To investigate these associations further, and particularly to distinguish cause from effect in the context of telomere length measures ascertained from bulk blood, we performed subsequent analyses stratifying by the size of the mutant CH clone (Supplementary Table 19). Specifically, we reasoned that, in individuals with small CH clones (for example, VAF < 5%), most blood leukocytes would derive from wild-type (non-CH) cells and therefore reflect background telomere length. In comparison, in individuals with larger CH clones, average telomere length across blood cells would increasingly reflect telomere length within the mutant CH clone itself.
Small clones (for example, VAF 3–5%) were associated with longer telomere length for overall CH (P = 1.05 × 10−4, β = 0.09 (0.05–0.14)) and DNMT3A-mutant CH (P = 8.6 × 10−6, β = 0.13 (0.08–0.19)), consistent with previous reports that longer telomere length promotes CH acquisition (Fig. 3b and Supplementary Table 19)20,50. However, intriguingly, we discovered the inverse association for some other CH drivers, where small clones were associated with shorter telomere length, suggesting that acquisition of certain CH subtypes is promoted by shorter telomeres. A notable example was PPM1D, consistent with reports of high prevalence of PPM1D-mutant CH in individuals with inherited short telomere disorders54,55.

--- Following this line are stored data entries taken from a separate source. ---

-- pv_equiv track=rewrite | github.com/sgundu-doosratake/Python_Coding | Mark_7/module3.py | count
-- ===== SOURCE A (Python) =====
-- def count(lst):
--
--     odd = 0
--     even = 0
--
--     for i in lst:
--         if len(i)>5:
--             odd = odd + 1
--         else:
--             even = even +1
--
--     return(even,odd)
-- ===== SOURCE B (Python) =====
-- def count(lst):
--     if len(lst) == 0:
--         return (0, 0)
--     if len(lst) == 1:
--         return (0, 1) if len(lst[0]) > 5 else (1, 0)
--     mid = len(lst) // 2
--     e1, o1 = count(lst[:mid])
--     e2, o2 = count(lst[mid:])
--     return (e1 + e2, o1 + o2)
-- ===== Notes on version B (the rewrite author's own statement) =====
-- stated objective: alternative
-- what changed: B replaces A's single accumulator loop with a divide-and-conquer recursion: split the list in half, count each half recursively, and combine by componentwise tuple addition.
import Mathlib
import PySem

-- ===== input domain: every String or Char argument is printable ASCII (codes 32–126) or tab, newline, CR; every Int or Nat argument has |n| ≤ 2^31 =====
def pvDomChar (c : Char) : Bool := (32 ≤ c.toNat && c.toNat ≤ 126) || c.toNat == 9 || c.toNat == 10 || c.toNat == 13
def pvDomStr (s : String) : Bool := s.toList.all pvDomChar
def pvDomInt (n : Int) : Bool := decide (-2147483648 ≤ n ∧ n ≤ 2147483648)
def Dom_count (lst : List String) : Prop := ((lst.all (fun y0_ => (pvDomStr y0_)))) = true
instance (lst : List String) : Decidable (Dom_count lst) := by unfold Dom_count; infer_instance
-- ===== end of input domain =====

-- B replaces A's single two-counter loop by a divide-and-conquer recursion (split in half,
-- count halves, add componentwise); objective: alternative structure, same result.

-- ===== PORT A =====
def count (lst : List String) : Int × Int :=
  -- odd/even accumulated over the loop, returned as (even, odd)
  let p := lst.foldl (fun (st : Int × Int) i =>
    if 5 < PySem.Str.len i then (st.1 + 1, st.2) else (st.1, st.2 + 1)) (0, 0)
  (p.2, p.1)

-- ===== PORT B =====
def count_alt (lst : List String) : Int × Int :=
  if _h0 : lst.length = 0 then (0, 0)
  else if _h1 : lst.length = 1 then
    -- len(lst[0]) > 5 ; lst is nonempty here so lst[0] is its head
    if 5 < PySem.Str.len (lst.headI) then (0, 1) else (1, 0)
  else
    let mid := lst.length / 2
    let p1 := count_alt (PySem.List.slice lst none (some (mid : Int)))   -- lst[:mid]
    let p2 := count_alt (PySem.List.slice lst (some (mid : Int)) none)   -- lst[mid:]
    (p1.1 + p2.1, p1.2 + p2.2)
termination_by lst.length
decreasing_by
  all_goals simp only [PySem.List.slice_to_natCast, PySem.List.slice_from_natCast,
    List.length_take, List.length_drop]
  all_goals omega

-- ===== PRECONDITION & SPEC =====
def Spec_count (lst : List String) (out : Int × Int) : Prop := out = count_alt lst
instance (lst : List String) (out : Int × Int) : Decidable (Spec_count lst out) := by unfold Spec_count; infer_instance

-- ===== CLAIM (what is proved, stated in full; the proofs are below) =====
def Claim_equal_count : Prop := ∀ (lst : List String), Dom_count lst → Spec_count lst (count lst)

-- ===== LEMMAS AND PROOFS =====

-- A's fold, started from any state, adds the two filter-counts componentwise.
theorem count_fold (lst : List String) : ∀ (a b : Int),
    lst.foldl (fun (st : Int × Int) i =>
      if 5 < PySem.Str.len i then (st.1 + 1, st.2) else (st.1, st.2 + 1)) (a, b)
    = (a + ((lst.filter (fun i => 5 < PySem.Str.len i)).length : Int),
       b + ((lst.filter (fun i => ¬ 5 < PySem.Str.len i)).length : Int)) := by
  induction lst with
  | nil => intro a b; simp
  | cons x xs ih =>
    intro a b
    by_cases hx : 5 < PySem.Str.len x
    · rw [List.foldl_cons, if_pos hx]
      rw [show ((a,b).1 + 1, (a,b).2) = ((a+1 : Int), b) from rfl, ih]
      simp only [List.filter_cons, hx, decide_true, decide_not, Bool.not_true,
        Bool.false_eq_true, if_true, if_false, List.length_cons, Prod.mk.injEq]
      push_cast
      exact ⟨by ring, trivial⟩
    · rw [List.foldl_cons, if_neg hx]
      rw [show ((a,b).1, (a,b).2 + 1) = ((a : Int), (b+1:Int)) from rfl, ih]
      simp only [List.filter_cons, hx, decide_false, decide_not, Bool.not_false,
        Bool.false_eq_true, if_true, if_false, List.length_cons, Prod.mk.injEq]
      push_cast
      exact ⟨trivial, by ring⟩

-- A's result characterised: (count of strings with len ≤ 5, count of strings with len > 5).
theorem count_char (lst : List String) :
    count lst = (((lst.filter (fun i => ¬ 5 < PySem.Str.len i)).length : Int),
                 ((lst.filter (fun i => 5 < PySem.Str.len i)).length : Int)) := by
  simp only [count]
  rw [count_fold lst 0 0]
  simp

theorem count_append (l1 l2 : List String) :
    count (l1 ++ l2) = ((count l1).1 + (count l2).1, (count l1).2 + (count l2).2) := by
  simp [count_char]

theorem count_alt_eq_aux : ∀ (n : Nat) (lst : List String), lst.length ≤ n →
    count_alt lst = count lst := by
  intro n
  induction n with
  | zero =>
    intro lst h
    have : lst = [] := List.eq_nil_of_length_eq_zero (Nat.le_zero.mp h)
    subst this; simp [count_alt, count]
  | succ n ih =>
    intro lst h
    rw [count_alt]
    by_cases h0 : lst.length = 0
    · have : lst = [] := List.eq_nil_of_length_eq_zero h0
      subst this; simp [count]
    · by_cases h1 : lst.length = 1
      · obtain ⟨x, hx⟩ : ∃ x, lst = [x] := List.length_eq_one_iff.mp h1
        subst hx
        rw [dif_neg h0, dif_pos h1]
        simp only [List.headI]
        rw [count_char]
        by_cases hl : 5 < PySem.Str.len x
        · rw [if_pos hl]
          have hl' : ¬ x.length ≤ 5 := by
            have : (5:Int) < (x.length : Int) := by simpa using hl
            omega
          simp [hl', Nat.lt_of_not_le hl']
        · rw [if_neg hl]
          have hl' : x.length ≤ 5 := by
            have : ¬ (5:Int) < (x.length : Int) := by simpa using hl
            omega
          simp [hl', Nat.not_lt.mpr hl']
      · have h2 : 2 ≤ lst.length := by omega
        have hmid1 : 1 ≤ lst.length / 2 := by omega
        have hmid2 : lst.length / 2 < lst.length := by omega
        simp only [h0, h1, dite_false]
        rw [PySem.List.slice_to_natCast, PySem.List.slice_from_natCast]
        rw [ih _ (by simp; omega), ih _ (by simp; omega)]
        have := count_append (lst.take (lst.length / 2)) (lst.drop (lst.length / 2))
        rw [List.take_append_drop] at this
        rw [this]

-- ===== VERDICT (by name: the statement is the Claim_ definition above) =====
theorem count_spec : Claim_equal_count := by
  intro lst _
  unfold Spec_count
  exact (count_alt_eq_aux lst.length lst le_rfl).symm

Also aligning with previous reports, for CH overall and for most individual CH driver genes, we observed progressive shortening of telomere length with increasing clone size (any P = 1.3 × 10−14, β = −0.49 (−0.61 to −0.36)), probably reflecting accelerated telomere attrition with cell division in expanding clones (Supplementary Table 19). However, a striking exception to this pattern was observed in SRSF2-mutant CH, in which large clones were unexpectedly associated with longer telomere length (P = 2.2 × 10−6, β = 1.36 (0.81–1.91)), suggesting that SRSF2 mutations may mediate telomere elongation in CH.
Discussion
The present study of 462,666 multiancestry individuals presents a comprehensive, technically robust, genetic interrogation of telomere length. Importantly, we discovered that qPCR- and WGS-derived estimates of telomere length capture additional genetic associations with telomere length. Combining these metrics via PCA not only enhanced downstream analyses, but also allowed us to discriminate artefactual signals (that is, associations with PC2). This has important implications for future population-based studies, because it suggests that, where possible, the most robust assessments should leverage both metrics.
Through both common and rare-variant-oriented studies, we described several telomere length loci that give insight into telomere biology. For example, we uncovered antagonistic allelic heterogeneity in ACD and RTEL1, highlighting the complex role for rare variants in telomere homeostasis and their role in disease. Moreover, the disease associations with both shorter and longer telomere length underscore the challenge of therapy development, where perturbation of balanced antagonistic effects might lead to important off-target effects. Integrative analysis of telomere length and proteomic data identified a number of putatively causal relationships, identifying known drug targets (for example, PARP1) and providing additional support for therapeutic modulation of nucleotide metabolism via TK1 and CDA35. We also identified a previously undescribed association between PTVs in BRIP1 and G3BP1 with shorter and longer telomere length, respectively. Although BRIP1 is a helicase known to be involved in DNA damage response and G3BP1 is involved in stress granule formation, their role in modulating telomere length is currently unclear and will require functional work in future studies.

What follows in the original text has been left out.